-- pv_equiv track=rewrite | github.com/Hanul-Company/unlisted-front-core | app/admin/tracks/playlist_uploader.py | replace_tracklist
-- ===== SOURCE A (Python) =====
-- from typing import List, Optional, Dict, Any
--
-- def replace_tracklist(description: str, track_assets: list, timestamps: List[str]) -> str:
--     lines  = description.splitlines()
--     result = []
--     i      = 0
--     while i < len(lines):
--         line = lines[i]
--         if line.strip() == "[Tracklist]":
--             result.append(line)
--             i += 1
--             while i < len(lines) and lines[i].strip() != "":
--                 i += 1
--             for idx, asset in enumerate(track_assets):
--                 ts     = timestamps[idx] if idx < len(timestamps) else "0:00"
--                 title  = asset.get("title",  f"Track {idx+1}")
--                 artist = asset.get("artist", "Unknown")
--                 result.append(f"{ts} {artist} - {title}")
--         else:
--             result.append(line)
--             i += 1
--     return "\n".join(result)
-- ===== SOURCE B (Python) =====
-- def replace_tracklist(description: str, track_assets: list, timestamps: list) -> str:
--     new_entries = [
--         "{} {} - {}".format(
--             timestamps[i] if i < len(timestamps) else "0:00",
--             a.get("artist", "Unknown"),
--             a.get("title", f"Track {i+1}"),
--         )
--         for i, a in enumerate(track_assets)
--     ]
--
--     def rewrite(lines):
--         # locate the next marker; if none, the suffix is kept verbatim
--         m = next((i for i, l in enumerate(lines) if l.strip() == "[Tracklist]"), None)
--         if m is None:
--             return lines
--         rest = lines[m + 1:]
--         # length of the old block: lines up to (not including) the first blank
--         k = next((i for i, l in enumerate(rest) if l.strip() == ""), len(rest))
--         return lines[:m + 1] + new_entries + rewrite(rest[k:])
--
--     return "\n".join(rewrite(description.splitlines()))
-- ===== Notes on version B (the rewrite author's own statement) =====
-- stated objective: alternative
-- what changed: Replaces A's single indexed while-loop (with a nested skip-ahead while) by a recursive search-slice-splice decomposition: find the first marker, keep the prefix slice, splice a pre-built entries block, and recurse on the suffix after the old block.
import Mathlib
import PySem

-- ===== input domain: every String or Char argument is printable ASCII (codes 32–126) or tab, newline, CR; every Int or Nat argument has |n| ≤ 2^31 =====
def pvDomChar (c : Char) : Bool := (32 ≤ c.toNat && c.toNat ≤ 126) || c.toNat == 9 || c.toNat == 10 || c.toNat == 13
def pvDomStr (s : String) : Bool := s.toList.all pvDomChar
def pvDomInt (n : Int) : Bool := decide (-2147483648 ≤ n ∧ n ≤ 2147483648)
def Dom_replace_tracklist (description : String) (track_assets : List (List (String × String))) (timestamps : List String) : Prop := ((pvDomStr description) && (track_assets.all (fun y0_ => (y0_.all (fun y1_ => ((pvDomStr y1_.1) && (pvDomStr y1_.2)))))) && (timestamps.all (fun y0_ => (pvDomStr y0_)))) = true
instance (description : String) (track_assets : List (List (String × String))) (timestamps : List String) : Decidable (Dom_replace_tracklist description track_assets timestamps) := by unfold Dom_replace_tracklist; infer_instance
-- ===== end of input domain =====

-- B replaces A's single indexed scan (with a nested skip-ahead while) by a recursive
-- search-slice-splice decomposition on list suffixes (objective: alternative, same cost).

-- ===== PORT A =====
-- inner `while i < len(lines) and lines[i].strip() != "": i += 1` of A
def pvSkipIdx (lines : List String) (i : Nat) : Nat :=
  if h : i < lines.length then
    if PySem.Str.strip lines[i] ≠ "" then pvSkipIdx lines (i + 1) else i
  else i
termination_by lines.length - i

-- needed only for the termination of pvGoA below
theorem pv_le_skipIdx (lines : List String) (i : Nat) : i ≤ pvSkipIdx lines i := by
  unfold pvSkipIdx
  split
  · split
    · exact Nat.le_trans (Nat.le_succ i) (pv_le_skipIdx lines (i + 1))
    · exact Nat.le_refl i
  · exact Nat.le_refl i
termination_by lines.length - i

-- A's outer while-loop over the index i, accumulating `result`
def pvGoA (track_assets : List (List (String × String))) (timestamps : List String)
    (lines : List String) (i : Nat) (result : List String) : List String :=
  if h : i < lines.length then
    let line := lines[i]
    if PySem.Str.strip line = "[Tracklist]" then
      let j := pvSkipIdx lines (i + 1)
      let result2 := (PySem.List.enumerate track_assets).foldl
        (fun r p =>
          r ++ [(if p.1 < (timestamps.length : Int) then PySem.List.pyGetD timestamps p.1 "0:00" else "0:00")
                ++ " " ++ PySem.Dict.getD (PySem.Dict.mk p.2) "artist" "Unknown" ++ " - "
                ++ PySem.Dict.getD (PySem.Dict.mk p.2) "title" ("Track " ++ PySem.Int.toStr (p.1 + 1))])
        (result ++ [line])
      pvGoA track_assets timestamps lines j result2
    else
      pvGoA track_assets timestamps lines (i + 1) (result ++ [line])
  else result
termination_by lines.length - i
decreasing_by
  · have := pv_le_skipIdx lines (i + 1); omega
  · omega

def replace_tracklist (description : String) (track_assets : List (List (String × String))) (timestamps : List String) : String :=
  PySem.Str.join "\n" (pvGoA track_assets timestamps (PySem.Str.splitlines description) 0 [])

-- ===== PORT B =====
-- `next((i for i, l in enumerate(lines) if l.strip() == "[Tracklist]"), None)`
def pvFindMarker? : List String → Option Nat
  | [] => none
  | l :: ls => if PySem.Str.strip l = "[Tracklist]" then some 0 else (pvFindMarker? ls).map (· + 1)

-- `next((i for i, l in enumerate(rest) if l.strip() == ""), len(rest))`
def pvFindBlankLen : List String → Nat
  | [] => 0
  | l :: ls => if PySem.Str.strip l = "" then 0 else pvFindBlankLen ls + 1

-- needed only for the termination of pvRewrite below
theorem pv_marker_pos {lines : List String} {m : Nat} (h : pvFindMarker? lines = some m) :
    0 < lines.length := by
  cases lines with
  | nil => simp [pvFindMarker?] at h
  | cons l ls => simp

-- B's recursive `rewrite`: find the marker, keep the prefix, splice the new block,
-- recurse on the suffix after the old block
def pvRewrite (NE : List String) (lines : List String) : List String :=
  match h : pvFindMarker? lines with
  | none => lines
  | some m =>
    let rest := lines.drop (m + 1)
    let k := pvFindBlankLen rest
    lines.take (m + 1) ++ NE ++ pvRewrite NE (rest.drop k)
termination_by lines.length
decreasing_by
  have := pv_marker_pos h
  simp only [List.length_drop]
  omega

def replace_tracklist_alt (description : String) (track_assets : List (List (String × String))) (timestamps : List String) : String :=
  let newEntries := (PySem.List.enumerate track_assets).map
    (fun p =>
      (if p.1 < (timestamps.length : Int) then PySem.List.pyGetD timestamps p.1 "0:00" else "0:00")
      ++ " " ++ PySem.Dict.getD (PySem.Dict.mk p.2) "artist" "Unknown" ++ " - "
      ++ PySem.Dict.getD (PySem.Dict.mk p.2) "title" ("Track " ++ PySem.Int.toStr (p.1 + 1)))
  PySem.Str.join "\n" (pvRewrite newEntries (PySem.Str.splitlines description))

-- ===== PRECONDITION & SPEC =====
def Spec_replace_tracklist (description : String) (track_assets : List (List (String × String))) (timestamps : List String) (out : String) : Prop := out = replace_tracklist_alt description track_assets timestamps
instance (description : String) (track_assets : List (List (String × String))) (timestamps : List String) (out : String) : Decidable (Spec_replace_tracklist description track_assets timestamps out) := by unfold Spec_replace_tracklist; infer_instance

-- ===== CLAIM (what is proved, stated in full; the proofs are below) =====
def Claim_equal_replace_tracklist : Prop := ∀ (description : String) (track_assets : List (List (String × String))) (timestamps : List String), Dom_replace_tracklist description track_assets timestamps → Spec_replace_tracklist description track_assets timestamps (replace_tracklist description track_assets timestamps)

-- ===== LEMMAS AND PROOFS =====

theorem pv_foldl_append_map {α β : Type} (f : α → β) :
    ∀ (l : List α) (acc : List β),
      l.foldl (fun r p => r ++ [f p]) acc = acc ++ l.map f := by
  intro l
  induction l with
  | nil => intro acc; simp
  | cons x xs ih => intro acc; simp [List.foldl, ih]

theorem pvRewrite_none {NE lines : List String} (h : pvFindMarker? lines = none) :
    pvRewrite NE lines = lines := by
  rw [pvRewrite]; split <;> simp_all

theorem pvRewrite_some {NE lines : List String} {m : Nat} (h : pvFindMarker? lines = some m) :
    pvRewrite NE lines =
      lines.take (m + 1) ++ NE ++
        pvRewrite NE ((lines.drop (m + 1)).drop (pvFindBlankLen (lines.drop (m + 1)))) := by
  rw [pvRewrite]; split <;> simp_all

theorem pvRewrite_cons_marker (NE : List String) (l : String) (ls : List String)
    (h : PySem.Str.strip l = "[Tracklist]") :
    pvRewrite NE (l :: ls) = l :: (NE ++ pvRewrite NE (ls.drop (pvFindBlankLen ls))) := by
  have hm : pvFindMarker? (l :: ls) = some 0 := by simp [pvFindMarker?, h]
  rw [pvRewrite_some hm]; simp

theorem pvRewrite_cons_plain (NE : List String) (l : String) (ls : List String)
    (h : ¬ PySem.Str.strip l = "[Tracklist]") :
    pvRewrite NE (l :: ls) = l :: pvRewrite NE ls := by
  cases hm : pvFindMarker? ls with
  | none =>
    have : pvFindMarker? (l :: ls) = none := by simp [pvFindMarker?, h, hm]
    rw [pvRewrite_none this, pvRewrite_none hm]
  | some m =>
    have hcons : pvFindMarker? (l :: ls) = some (m + 1) := by simp [pvFindMarker?, h, hm]
    rw [pvRewrite_some hcons, pvRewrite_some hm]
    simp [List.take_succ_cons, List.drop_succ_cons]

-- A's inner skip loop measured against B's blank search
theorem pv_skipIdx_eq (lines : List String) :
    ∀ (n j : Nat), lines.length - j ≤ n →
      pvSkipIdx lines j = j + pvFindBlankLen (lines.drop j) := by
  intro n
  induction n with
  | zero =>
    intro j hj
    have hge : ¬ j < lines.length := by omega
    have : lines.drop j = [] := List.drop_eq_nil_of_le (by omega)
    rw [pvSkipIdx]; simp [hge, this, pvFindBlankLen]
  | succ m ih =>
    intro j hj
    by_cases h : j < lines.length
    · have hdrop : lines.drop j = lines[j] :: lines.drop (j + 1) := List.drop_eq_getElem_cons h
      by_cases hb : PySem.Str.strip lines[j] = ""
      · rw [pvSkipIdx, dif_pos h, if_neg (by simp [hb]), hdrop]
        have hstep : pvFindBlankLen (lines[j] :: lines.drop (j + 1)) = 0 := by
          simp only [pvFindBlankLen]; rw [if_pos hb]
        rw [hstep]; omega
      · rw [pvSkipIdx]
        simp only [h, dif_pos, ne_eq, hb, not_false_iff, if_pos]
        rw [ih (j + 1) (by omega), hdrop]
        have hstep : pvFindBlankLen (lines[j] :: lines.drop (j + 1)) =
            pvFindBlankLen (lines.drop (j + 1)) + 1 := by
          simp only [pvFindBlankLen]; rw [if_neg hb]
        rw [hstep]; omega
    · have : lines.drop j = [] := List.drop_eq_nil_of_le (by omega)
      rw [pvSkipIdx]; simp [h, this, pvFindBlankLen]

-- the simulation: A's indexed loop from i equals B's rewrite of the suffix from i
theorem pv_sim (tas : List (List (String × String))) (ts : List String)
    (NE : List String)
    (hNE : NE = (PySem.List.enumerate tas).map
      (fun p =>
        (if p.1 < (ts.length : Int) then PySem.List.pyGetD ts p.1 "0:00" else "0:00")
        ++ " " ++ PySem.Dict.getD (PySem.Dict.mk p.2) "artist" "Unknown" ++ " - "
        ++ PySem.Dict.getD (PySem.Dict.mk p.2) "title" ("Track " ++ PySem.Int.toStr (p.1 + 1))))
    (lines : List String) :
    ∀ (n i : Nat), lines.length - i ≤ n →
      ∀ result, pvGoA tas ts lines i result = result ++ pvRewrite NE (lines.drop i) := by
  intro n
  induction n with
  | zero =>
    intro i hi result
    have hge : ¬ i < lines.length := by omega
    have hdrop : lines.drop i = [] := List.drop_eq_nil_of_le (by omega)
    rw [pvGoA, hdrop, pvRewrite_none (by simp [pvFindMarker?])]
    simp [hge]
  | succ m ih =>
    intro i hi result
    by_cases h : i < lines.length
    · have hdrop : lines.drop i = lines[i] :: lines.drop (i + 1) := List.drop_eq_getElem_cons h
      by_cases hmark : PySem.Str.strip lines[i] = "[Tracklist]"
      · rw [pvGoA]
        simp only [h, dif_pos, hmark, if_pos]
        rw [pv_foldl_append_map, ← hNE]
        have hj := pv_skipIdx_eq lines (lines.length - (i + 1)) (i + 1) (by omega)
        have hjge : i + 1 ≤ pvSkipIdx lines (i + 1) := pv_le_skipIdx lines (i + 1)
        rw [ih (pvSkipIdx lines (i + 1)) (by omega)]
        rw [hdrop, pvRewrite_cons_marker NE _ _ hmark]
        have : lines.drop (pvSkipIdx lines (i + 1)) =
            (lines.drop (i + 1)).drop (pvFindBlankLen (lines.drop (i + 1))) := by
          rw [hj, List.drop_drop]; try ring_nf
        rw [this]; simp
      · rw [pvGoA]
        simp only [h, dif_pos, hmark, if_neg, not_false_iff]
        rw [ih (i + 1) (by omega)]
        rw [hdrop, pvRewrite_cons_plain NE _ _ hmark]
        try simp
    · have hdrop : lines.drop i = [] := List.drop_eq_nil_of_le (by omega)
      rw [pvGoA, hdrop, pvRewrite_none (by simp [pvFindMarker?])]
      simp [h]

-- ===== VERDICT (by name: the statement is the Claim_ definition above) =====
theorem replace_tracklist_spec : Claim_equal_replace_tracklist := by
  unfold Claim_equal_replace_tracklist
  intro description tas ts _
  unfold Spec_replace_tracklist replace_tracklist replace_tracklist_alt
  have h := pv_sim tas ts _ rfl (PySem.Str.splitlines description)
    (PySem.Str.splitlines description).length 0 (by omega) []
  simp only at h ⊢
  rw [List.nil_append, List.drop_zero] at h
  rw [h]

** Exercise goal **
Locate the string "splice" in the listing above and copy every line where it occurs.

** Result of the task **
-- what changed: Replaces A's single indexed while-loop (with a nested skip-ahead while) by a recursive search-slice-splice decomposition: find the first marker, keep the prefix slice, splice a pre-built entries block, and recurse on the suffix after the old block.
-- search-slice-splice decomposition on list suffixes (objective: alternative, same cost).
-- B's recursive `rewrite`: find the marker, keep the prefix, splice the new block,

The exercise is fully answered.